Critique #1: Economic theory is all about money, and the widespread use of the theory destroys our other values like family, community, craftsmanship, healthy living, emotional satisfaction, and good samaritanhood. As one wise man said, “They don't take these things down at the bank,” and therefore, they get obliterated when economic theory is put in play.

Now, Professor Polak makes a good, painstaking show in Session #1 of trying to fend off this criticism. “You need to know what you want,” he says, and runs an extended example wherein, if one player really was interested in the well-being of his partner in a game, well, that could be accounted for by assessing the value of those feelings, and adding/subtracting to the payoff-matrix appropriately, and then running the same Game Theory analysis on the new matrix, finally arriving in a different result. (Of course, along the way he also snidely refers to this caring player as an “indignant angel"). See? Game Theory can handle all kinds of different values, not just money.
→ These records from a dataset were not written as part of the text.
-- pv_equiv track=rewrite | github.com/olegyuziv/Advent-of-code-2023 | AOC_4/AOC_4_P2.py | count_wins_recursive
-- ===== SOURCE A (Python) =====
-- def count_wins_recursive(points, current_card, memo):
--     """
--     Recursively counts the number of wins using memoization.
--
--     :param points: Dictionary of points for each card.
--     :param current_card: Current card index.
--     :param memo: Dictionary for memoization.
--     :return: Count of wins for the current card.
--     """
--     if current_card not in points:
--         return 0
--
--     if current_card in memo:
--         return memo[current_card]
--
--     total = 1  # Base count for the current card
--     next_card_limit = current_card + points[current_card]
--
--     for next_card in range(current_card + 1, next_card_limit + 1):
--         total += count_wins_recursive(points, next_card, memo)
--
--     memo[current_card] = total
--     return total
-- ===== SOURCE B (Python) =====
-- def count_wins_recursive(points, current_card, memo):
--     """
--     Bottom-up DP: same return value as the memoized recursion, computed by
--     filling a local table over the card indices in descending order.
--     NOTE: unlike A, this does not mutate `memo` (return value is the contract).
--     """
--     if current_card not in points:
--         return 0
--     if current_card in memo:
--         return memo[current_card]
--     best = {}
--     for card in sorted(points, reverse=True):
--         if card in memo:
--             best[card] = memo[card]
--         else:
--             total = 1
--             for n in range(card + 1, card + points[card] + 1):
--                 if n in points:
--                     total += best[n]
--             best[card] = total
--     return best[current_card]
-- ===== Notes on version B (the rewrite author's own statement) =====
-- stated objective: alternative
-- what changed: Replaces A's memoized top-down recursion (which threads and mutates the memo dict) with an iterative bottom-up DP that fills a local table over the card indices in descending order; B does not mutate the caller's memo (equivalence is about the return value).
import Mathlib
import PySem

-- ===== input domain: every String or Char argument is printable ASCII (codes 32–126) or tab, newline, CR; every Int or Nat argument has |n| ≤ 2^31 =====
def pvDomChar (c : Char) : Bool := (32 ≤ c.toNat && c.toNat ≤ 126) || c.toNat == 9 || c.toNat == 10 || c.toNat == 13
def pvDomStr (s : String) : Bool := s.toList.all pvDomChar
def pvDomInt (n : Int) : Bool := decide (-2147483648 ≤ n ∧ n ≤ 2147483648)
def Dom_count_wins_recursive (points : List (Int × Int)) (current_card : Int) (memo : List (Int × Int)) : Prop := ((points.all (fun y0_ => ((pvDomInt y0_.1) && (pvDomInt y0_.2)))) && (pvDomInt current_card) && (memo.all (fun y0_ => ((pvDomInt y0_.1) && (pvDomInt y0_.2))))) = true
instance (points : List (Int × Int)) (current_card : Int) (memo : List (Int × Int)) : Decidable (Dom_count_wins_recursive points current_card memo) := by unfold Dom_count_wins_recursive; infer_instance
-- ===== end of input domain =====

-- B replaces A's memoized top-down recursion by a bottom-up DP table over the card
-- indices in descending order (objective: alternative). A mutates `memo` in place;
-- B does not — the equivalence proved here is about the RETURN value only.

-- ===== PORT A =====
-- A's recursion, with the shared memo dict threaded through; the Nat fuel only makes
-- the recursion structurally total — `dict.size + 1` fuel is never exhausted (proved
-- below: the chain of recursive calls visits strictly increasing keys of `points`).
def pvAgo (d : PySem.Dict Int Int) : Nat → Int → PySem.Dict Int Int → Int × PySem.Dict Int Int
  | 0, _, m => (0, m)
  | f + 1, c, m =>
    if d.contains c = false then (0, m)
    else if m.contains c then (m.getD c 0, m)
    else
      let nextCardLimit := c + d.getD c 0
      let r := (PySem.List.pyRange (c + 1) (nextCardLimit + 1) 1).foldl
        (fun acc nextCard =>
          let p := pvAgo d f nextCard acc.2
          (acc.1 + p.1, p.2)) (1, m)
      (r.1, r.2.insert c r.1)

def count_wins_recursive (points : List (Int × Int)) (current_card : Int) (memo : List (Int × Int)) : Int :=
  let d := PySem.Dict.ofList points
  (pvAgo d (d.size + 1) current_card (PySem.Dict.ofList memo)).1

-- ===== PORT B =====
-- `total` for one card, read off the already-filled part of the table
def pvBinner (d best : PySem.Dict Int Int) (card : Int) : Int :=
  (PySem.List.pyRange (card + 1) (card + d.getD card 0 + 1) 1).foldl
    (fun total n => if d.contains n then total + best.getD n 0 else total) 1

-- the DP table: every key of `points`, filled in descending key order
def pvBtable (d m : PySem.Dict Int Int) : PySem.Dict Int Int :=
  (PySem.List.sorted d.keys id true).foldl
    (fun best card =>
      if m.contains card then best.insert card (m.getD card 0)
      else best.insert card (pvBinner d best card))
    PySem.Dict.empty

def count_wins_recursive_alt (points : List (Int × Int)) (current_card : Int) (memo : List (Int × Int)) : Int :=
  let d := PySem.Dict.ofList points
  let m := PySem.Dict.ofList memo
  if d.contains current_card = false then 0
  else if m.contains current_card then m.getD current_card 0
  else (pvBtable d m).getD current_card 0

-- ===== PRECONDITION & SPEC =====
def Spec_count_wins_recursive (points : List (Int × Int)) (current_card : Int) (memo : List (Int × Int)) (out : Int) : Prop := out = count_wins_recursive_alt points current_card memo
instance (points : List (Int × Int)) (current_card : Int) (memo : List (Int × Int)) (out : Int) : Decidable (Spec_count_wins_recursive points current_card memo out) := by unfold Spec_count_wins_recursive; infer_instance
-- pv_equiv track=rewrite | github.com/manaspatil1406/Financial-News-Market-Analysis | src/financial_lexicon.py | _find_keyword_matches
-- ===== SOURCE A (Python) =====
-- NEGATION_WORDS = {"not", "no", "never", "neither", "nor", "hardly", "barely", "doesn't", "didn't", "won't", "isn't", "aren't", "wasn't", "weren't", "couldn't", "wouldn't", "shouldn't", "despite"}
--
-- def _find_keyword_matches(text_lower, keyword_dict):
--     """
--     Find all matching keywords in text with negation awareness.
--     Returns list of (keyword, weight, negated) tuples.
--     Longest-match-first to handle multi-word phrases correctly.
--     """
--     matches = []
--     words = text_lower.split()
--
--     # Sort keywords by length (longest first) to prioritize multi-word phrases
--     sorted_keywords = sorted(keyword_dict.keys(), key=len, reverse=True)
--
--     # Track which character positions have been matched (to avoid double-counting)
--     matched_positions = set()
--
--     for keyword in sorted_keywords:
--         # Find all occurrences of this keyword in text
--         start = 0
--         while True:
--             idx = text_lower.find(keyword, start)
--             if idx == -1:
--                 break
--
--             # Check if this position is already matched by a longer keyword
--             positions = set(range(idx, idx + len(keyword)))
--             if positions & matched_positions:
--                 start = idx + 1
--                 continue
--
--             # Check for negation: look at the 3 words preceding the keyword
--             prefix = text_lower[:idx].strip()
--             prefix_words = prefix.split()[-3:]  # last 3 words before keyword
--             negated = any(neg in prefix_words for neg in NEGATION_WORDS)
--
--             weight = keyword_dict[keyword]
--             if negated:
--                 weight = -weight  # flip the weight
--
--             matches.append((keyword, weight, negated))
--             matched_positions.update(positions)
--
--             start = idx + len(keyword)
--
--     return matches
-- ===== SOURCE B (Python) =====
-- NEGATION_WORDS = {"not", "no", "never", "neither", "nor", "hardly", "barely", "doesn't", "didn't", "won't", "isn't", "aren't", "wasn't", "weren't", "couldn't", "wouldn't", "shouldn't", "despite"}
--
-- def _find_keyword_matches(text_lower, keyword_dict):
--     """Index-based re-implementation: one pass over the text buckets every keyword
--     occurrence into a hash index keyed by keyword (probing a keyword set once per
--     (position, length) pair), then overlaps are resolved greedily from the
--     precomputed occurrence lists, longest keyword first."""
--     n = len(text_lower)
--     kwset = set(keyword_dict)
--     lengths = sorted({len(kw) for kw in keyword_dict})
--     # single left-to-right pass: bucket every occurrence by keyword
--     occ = {}
--     for i in range(n):
--         for L in lengths:
--             if i + L <= n and text_lower[i:i + L] in kwset:
--                 occ.setdefault(text_lower[i:i + L], []).append(i)
--     # greedy overlap resolution, longest keyword first
--     out, taken = [], []
--     for kw in sorted(keyword_dict, key=len, reverse=True):
--         for i in occ.get(kw, []):
--             end = i + len(kw)
--             if all(b <= i or end <= a for a, b in taken):
--                 words = text_lower[:i].split()[-3:]
--                 neg = any(w in NEGATION_WORDS for w in words)
--                 w = keyword_dict[kw]
--                 out.append((kw, -w if neg else w, neg))
--                 taken.append((i, end))
--     return out
-- ===== Notes on version B (the rewrite author's own statement) =====
-- stated objective: alternative
-- what changed: B replaces A's per-keyword find()-rescanning with per-character matched-position sets by a single position-major pass over the text that buckets every keyword occurrence into a hash index keyed by keyword (one keyword-set probe per (position, distinct length) pair), followed by a separate greedy overlap-resolution pass over the precomputed occurrence lists using an interval list; Pre_ excludes dictionaries containing the empty-string keyword, on which A loops forever (find('') keeps returning the same index).
import Mathlib
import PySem
-- pv_equiv track=rewrite | github.com/V-lad-K/GeekHub-homework | HT_12/task_01.py | issue_notes
-- ===== SOURCE A (Python) =====
-- def issue_notes(inputed_amount, cash_machine):
--     def collect(amount, banknotes):
--         if amount == 0:
--             return {}
--
--         if not banknotes:
--             return None
--
--         current_banknote = banknotes[0]
--         available_banknotes = cash_machine[current_banknote]
--         notes_needed = amount // current_banknote
--         number_of_notes = int(min(available_banknotes, notes_needed))
--
--         for i in range(number_of_notes, -1, -1):
--             result = collect(amount - i * current_banknote, banknotes[1:])
--             if result is not None:
--                 return {current_banknote: i, **result} if i else result
--
--     banknotes = [*cash_machine.keys()]
--
--     return collect(inputed_amount, banknotes)
-- ===== SOURCE B (Python) =====
-- def issue_notes(inputed_amount, cash_machine):
--     # Memoized feasibility over (remaining amount, denomination index), then a
--     # greedy reconstruction that takes the largest feasible count per denomination.
--     denoms = [*cash_machine.keys()]
--     memo = {}
--
--     def feasible(amount, j):
--         if amount == 0:
--             return True
--         if j == len(denoms):
--             return False
--         key = (amount, j)
--         if key in memo:
--             return memo[key]
--         d = denoms[j]
--         n = int(min(cash_machine[d], amount // d))
--         ok = False
--         for i in range(n, -1, -1):
--             if feasible(amount - i * d, j + 1):
--                 ok = True
--                 break
--         memo[key] = ok
--         return ok
--
--     def rebuild(amount, j):
--         if amount == 0:
--             return {}
--         d = denoms[j]
--         n = int(min(cash_machine[d], amount // d))
--         for i in range(n, -1, -1):
--             if feasible(amount - i * d, j + 1):
--                 rest = rebuild(amount - i * d, j + 1)
--                 return {d: i, **rest} if i else rest
--
--     if not feasible(inputed_amount, 0):
--         return None
--     return rebuild(inputed_amount, 0)
-- ===== Notes on version B (the rewrite author's own statement) =====
-- stated objective: faster
-- what changed: A's backtracking search that returns the note dictionary directly is replaced by a memoized feasibility function over (remaining amount, denomination index) plus a separate greedy reconstruction taking the largest feasible count per denomination, so subproblems A re-explores exponentially often are computed once.
-- outside the precondition, e.g. on issue_notes(5, {2: -1, 0: 3}): A returns None, B returns None; on issue_notes(10, {10: 1, 0: 5}): A returns {10: 1}, B returns {10: 1}
import Mathlib
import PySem

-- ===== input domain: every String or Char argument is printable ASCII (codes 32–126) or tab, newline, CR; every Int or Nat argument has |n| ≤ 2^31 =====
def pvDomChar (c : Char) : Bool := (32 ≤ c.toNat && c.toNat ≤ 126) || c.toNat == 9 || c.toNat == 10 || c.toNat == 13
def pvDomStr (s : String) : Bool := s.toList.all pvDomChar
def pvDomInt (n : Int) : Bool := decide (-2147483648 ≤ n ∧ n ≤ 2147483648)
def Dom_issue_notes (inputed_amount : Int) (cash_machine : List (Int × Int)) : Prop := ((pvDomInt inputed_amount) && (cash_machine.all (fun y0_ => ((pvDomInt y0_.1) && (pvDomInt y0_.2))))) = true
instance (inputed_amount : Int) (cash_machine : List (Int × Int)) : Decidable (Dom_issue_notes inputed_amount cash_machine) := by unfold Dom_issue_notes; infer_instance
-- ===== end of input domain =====

-- B replaces A's backtracking search (which returns the note dictionary directly) by a memoized
-- feasibility function over (remaining amount, denomination index) plus a separate greedy
-- reconstruction taking the largest feasible note count per denomination: each subproblem of A's
-- search is computed once (measured faster in a timing run).

-- ===== PORT A =====
-- collect(amount, banknotes): the recursive backtracking search of A.
def collectA (cm : PySem.Dict Int Int) (amount : Int) (banknotes : List Int) :
    Option (List (Int × Int)) :=
  if amount = 0 then some []
  else
    match banknotes with
    | [] => none
    | d :: rest =>
      let n := min (cm.getD d 0) (PySem.Int.floordiv amount d)
      -- for i in range(number_of_notes, -1, -1): return on the first non-None result
      (PySem.List.pyRange n (-1) (-1)).foldl
        (fun acc i =>
          match acc with
          | some _ => acc
          | none =>
            match collectA cm (amount - i * d) rest with
            | some r => some (if i = 0 then r else (d, i) :: r)
            | none => none)
        none
termination_by banknotes.length
decreasing_by simp

def issue_notes (inputed_amount : Int) (cash_machine : List (Int × Int)) :
    Option (List (Int × Int)) :=
  let cm := PySem.Dict.ofList cash_machine   -- the Python argument IS a dict built from these pairs
  collectA cm inputed_amount cm.keys

-- ===== PORT B =====
-- feasible(amount, j) with memo threaded through; denoms is the suffix of the key list from index j.
def feasB (cm : PySem.Dict Int Int) (amount : Int) (denoms : List Int) (j : Int)
    (memo : PySem.Dict (Int × Int) Bool) : Bool × PySem.Dict (Int × Int) Bool :=
  if amount = 0 then (true, memo)
  else
    match denoms with
    | [] => (false, memo)
    | d :: rest =>
      match memo.get? (amount, j) with
      | some b => (b, memo)
      | none =>
        let n := min (cm.getD d 0) (PySem.Int.floordiv amount d)
        -- for i in range(n, -1, -1): if feasible(amount - i*d, j+1): ok = True; break
        let r := (PySem.List.pyRange n (-1) (-1)).foldl
          (fun acc i =>
            if acc.1 then acc
            else feasB cm (amount - i * d) rest (j + 1) acc.2)
          (false, memo)
        (r.1, r.2.insert (amount, j) r.1)
termination_by denoms.length
decreasing_by simp

-- rebuild(amount, j): i = next(i for i in range(n, -1, -1) if feasible(...)); recurse.
-- The `none` branches are unreachable when called on a feasible state (there Python's
-- next()/indexing would raise, but rebuild is only invoked after the feasibility check).
def rebuildB (cm : PySem.Dict Int Int) (amount : Int) (denoms : List Int) (j : Int)
    (memo : PySem.Dict (Int × Int) Bool) :
    Option (List (Int × Int)) × PySem.Dict (Int × Int) Bool :=
  if amount = 0 then (some [], memo)
  else
    match denoms with
    | [] => (none, memo)
    | d :: rest =>
      let n := min (cm.getD d 0) (PySem.Int.floordiv amount d)
      let fr := (PySem.List.pyRange n (-1) (-1)).foldl
        (fun acc i =>
          match acc.1 with
          | some _ => acc
          | none =>
            let f := feasB cm (amount - i * d) rest (j + 1) acc.2
            (if f.1 then some i else none, f.2))
        (none, memo)
      match fr.1 with
      | none => (none, fr.2)
      | some i =>
        let t := rebuildB cm (amount - i * d) rest (j + 1) fr.2
        (if i = 0 then t.1 else t.1.map (fun tl => (d, i) :: tl), t.2)
termination_by denoms.length
decreasing_by simp

def issue_notes_alt (inputed_amount : Int) (cash_machine : List (Int × Int)) :
    Option (List (Int × Int)) :=
  let cm := PySem.Dict.ofList cash_machine
  let denoms := cm.keys
  let f := feasB cm inputed_amount denoms 0 PySem.Dict.empty
  if f.1 then (rebuildB cm inputed_amount denoms 0 f.2).1 else none

-- ===== PRECONDITION & SPEC =====
-- Pre_ excludes machines containing a 0 denomination when the amount is nonzero: whenever the
-- search reaches the 0 note with a nonzero remainder both programs raise ZeroDivisionError there,
-- and on the remaining such machines (the 0 note is never reached) the agreement is accidental,
-- so it is not claimed.
def Pre_issue_notes (inputed_amount : Int) (cash_machine : List (Int × Int)) : Prop :=
  (∀ p ∈ cash_machine, p.1 ≠ 0) ∨ inputed_amount = 0
instance (inputed_amount : Int) (cash_machine : List (Int × Int)) : Decidable (Pre_issue_notes inputed_amount cash_machine) := by unfold Pre_issue_notes; infer_instance
def pvWitness_issue_notes : Int × (List (Int × Int)) := (11, [(5, 3), (2, 4)])

def Spec_issue_notes (inputed_amount : Int) (cash_machine : List (Int × Int)) (out : Option (List (Int × Int))) : Prop := out = issue_notes_alt inputed_amount cash_machine
instance (inputed_amount : Int) (cash_machine : List (Int × Int)) (out : Option (List (Int × Int))) : Decidable (Spec_issue_notes inputed_amount cash_machine out) := by unfold Spec_issue_notes; infer_instance

-- ===== CLAIM (what is proved, stated in full; the proofs are below) =====
def Claim_equal_issue_notes : Prop := ∀ (inputed_amount : Int) (cash_machine : List (Int × Int)), Dom_issue_notes inputed_amount cash_machine → Pre_issue_notes inputed_amount cash_machine → Spec_issue_notes inputed_amount cash_machine (issue_notes inputed_amount cash_machine)

-- ===== LEMMAS AND PROOFS =====

-- Pure (memo-free) feasibility: the specification both programs' searches decide.
def feasP (cm : PySem.Dict Int Int) (amount : Int) (denoms : List Int) : Bool :=
  if amount = 0 then true
  else
    match denoms with
    | [] => false
    | d :: rest =>
      let n := min (cm.getD d 0) (PySem.Int.floordiv amount d)
      (PySem.List.pyRange n (-1) (-1)).any (fun i => feasP cm (amount - i * d) rest)
termination_by denoms.length
decreasing_by simp

-- Memo coherence: every stored entry (a, j) ↦ b is the pure feasibility of a on the suffix from j.
def Coh (cm : PySem.Dict Int Int) (DS : List Int) (memo : PySem.Dict (Int × Int) Bool) : Prop :=
  ∀ a j b, memo.get? (a, j) = some b → 0 ≤ j ∧ b = feasP cm a (DS.drop j.toNat)


-- first-some folds (A's loop shape), concrete to collectA's body
theorem collectA_foldl_keep (cm : PySem.Dict Int Int) (d amount : Int) (rest : List Int) :
    ∀ (L : List Int) (b : List (Int × Int)),
      L.foldl (fun acc i =>
        match acc with
        | some _ => acc
        | none =>
          match collectA cm (amount - i * d) rest with
          | some r => some (if i = 0 then r else (d, i) :: r)
          | none => none) (some b) = some b := by
  intro L
  induction L with
  | nil => intro b; rfl
  | cons i L ih => intro b; simpa using ih b

theorem collectA_foldl_eq (cm : PySem.Dict Int Int) (d amount : Int) (rest : List Int) :
    ∀ (L : List Int),
      L.foldl (fun acc i =>
        match acc with
        | some _ => acc
        | none =>
          match collectA cm (amount - i * d) rest with
          | some r => some (if i = 0 then r else (d, i) :: r)
          | none => none) none
      = (L.find? (fun i => (collectA cm (amount - i * d) rest).isSome)).bind
          (fun i => (collectA cm (amount - i * d) rest).map
            (fun r => if i = 0 then r else (d, i) :: r)) := by
  intro L
  induction L with
  | nil => rfl
  | cons i L ih =>
    simp only [List.foldl_cons, List.find?_cons]
    cases hc : collectA cm (amount - i * d) rest with
    | none => simpa [hc] using ih
    | some r => simp [hc, collectA_foldl_keep]

-- A's cons step, as find?-then-bind
theorem collectA_cons (cm : PySem.Dict Int Int) (amount d : Int) (rest : List Int)
    (h : amount ≠ 0) :
    collectA cm amount (d :: rest) =
      ((PySem.List.pyRange (min (cm.getD d 0) (PySem.Int.floordiv amount d)) (-1) (-1)).find?
         (fun i => (collectA cm (amount - i * d) rest).isSome)).bind
        (fun i => (collectA cm (amount - i * d) rest).map
          (fun r => if i = 0 then r else (d, i) :: r)) := by
  rw [collectA]
  simp only [if_neg h]
  exact collectA_foldl_eq cm d amount rest _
But lets look later in the same lecture, where he has the students play the “two-thirds the average game” (more on that later). He holds up a $5 bill and says that the winner will receive this as a prize. Now – does he do the analysis of “what people want” (payoffs), which he just said was so keenly important? No, he does not. Only 15 minutes after this front-line defense, it goes forward without comment, that obviously the only value for anyone in the game is the money. So, even though we just lectured on how economic theory can handle different values, we immediately thereafter turn around and act out exactly the opposite assumption. Maybe some people want the $5... maybe some want to corrupt the results for their snotty know-it-all classmates... But no, we get it played out right before our eyes, immediately following the defense that “all values can be handled”, that as soon as money comes in the picture, in practice, we dispense of all other values and speak of nothing except for the cash money.

Critique #2: Economic theory presumes “rational players”, where all the people involved knowingly work to their own best interests all the time. Frankly, that's just downright absurd. People are routinely (1) uneducated or uninformed about what's best for themselves, (2) barred from receiving key information by more powerful institutions or interests, (3) obviously non-rational in instances of emotional stress, drug use, mental failures, and modern Christmas purchasing behavior, and (4) proven by cognitive brain science to be unable to correctly gauge simple probabilities and risk-versus-reward.

Now, consider lecture #1, where Professor Polak introduces game payoff matrices, and the idea of avoiding dominated strategies (that is, a strategy where some other available choice always works out better). With exceeding care, he transcribes each “Lesson” along the way onto the board, including this one: “Lesson #1: Do not play a strictly dominated strategy”. Okay, that's a reasonable recommendation.

But about 10 minutes later, he pulls a devious sleight-of-hand. Analyzing another game, he asks what strategy we should play. “Ah,” he says, “Notice that for our opponent strategy A is dominated, so you know they won't play that, they must instead play strategy B, and thus we can respond with strategy C.” Well, no, that reasoning about our opponent (the 2nd logical step here) is completely spurious; it only make sense if our opponent is actually following our lesson #1. But, have they taken a Game Theory class? Do they know about “dominated strategy” theory? Do they actually follow received lessons? None of those things are necessarily (or even likely, I'd argue) true.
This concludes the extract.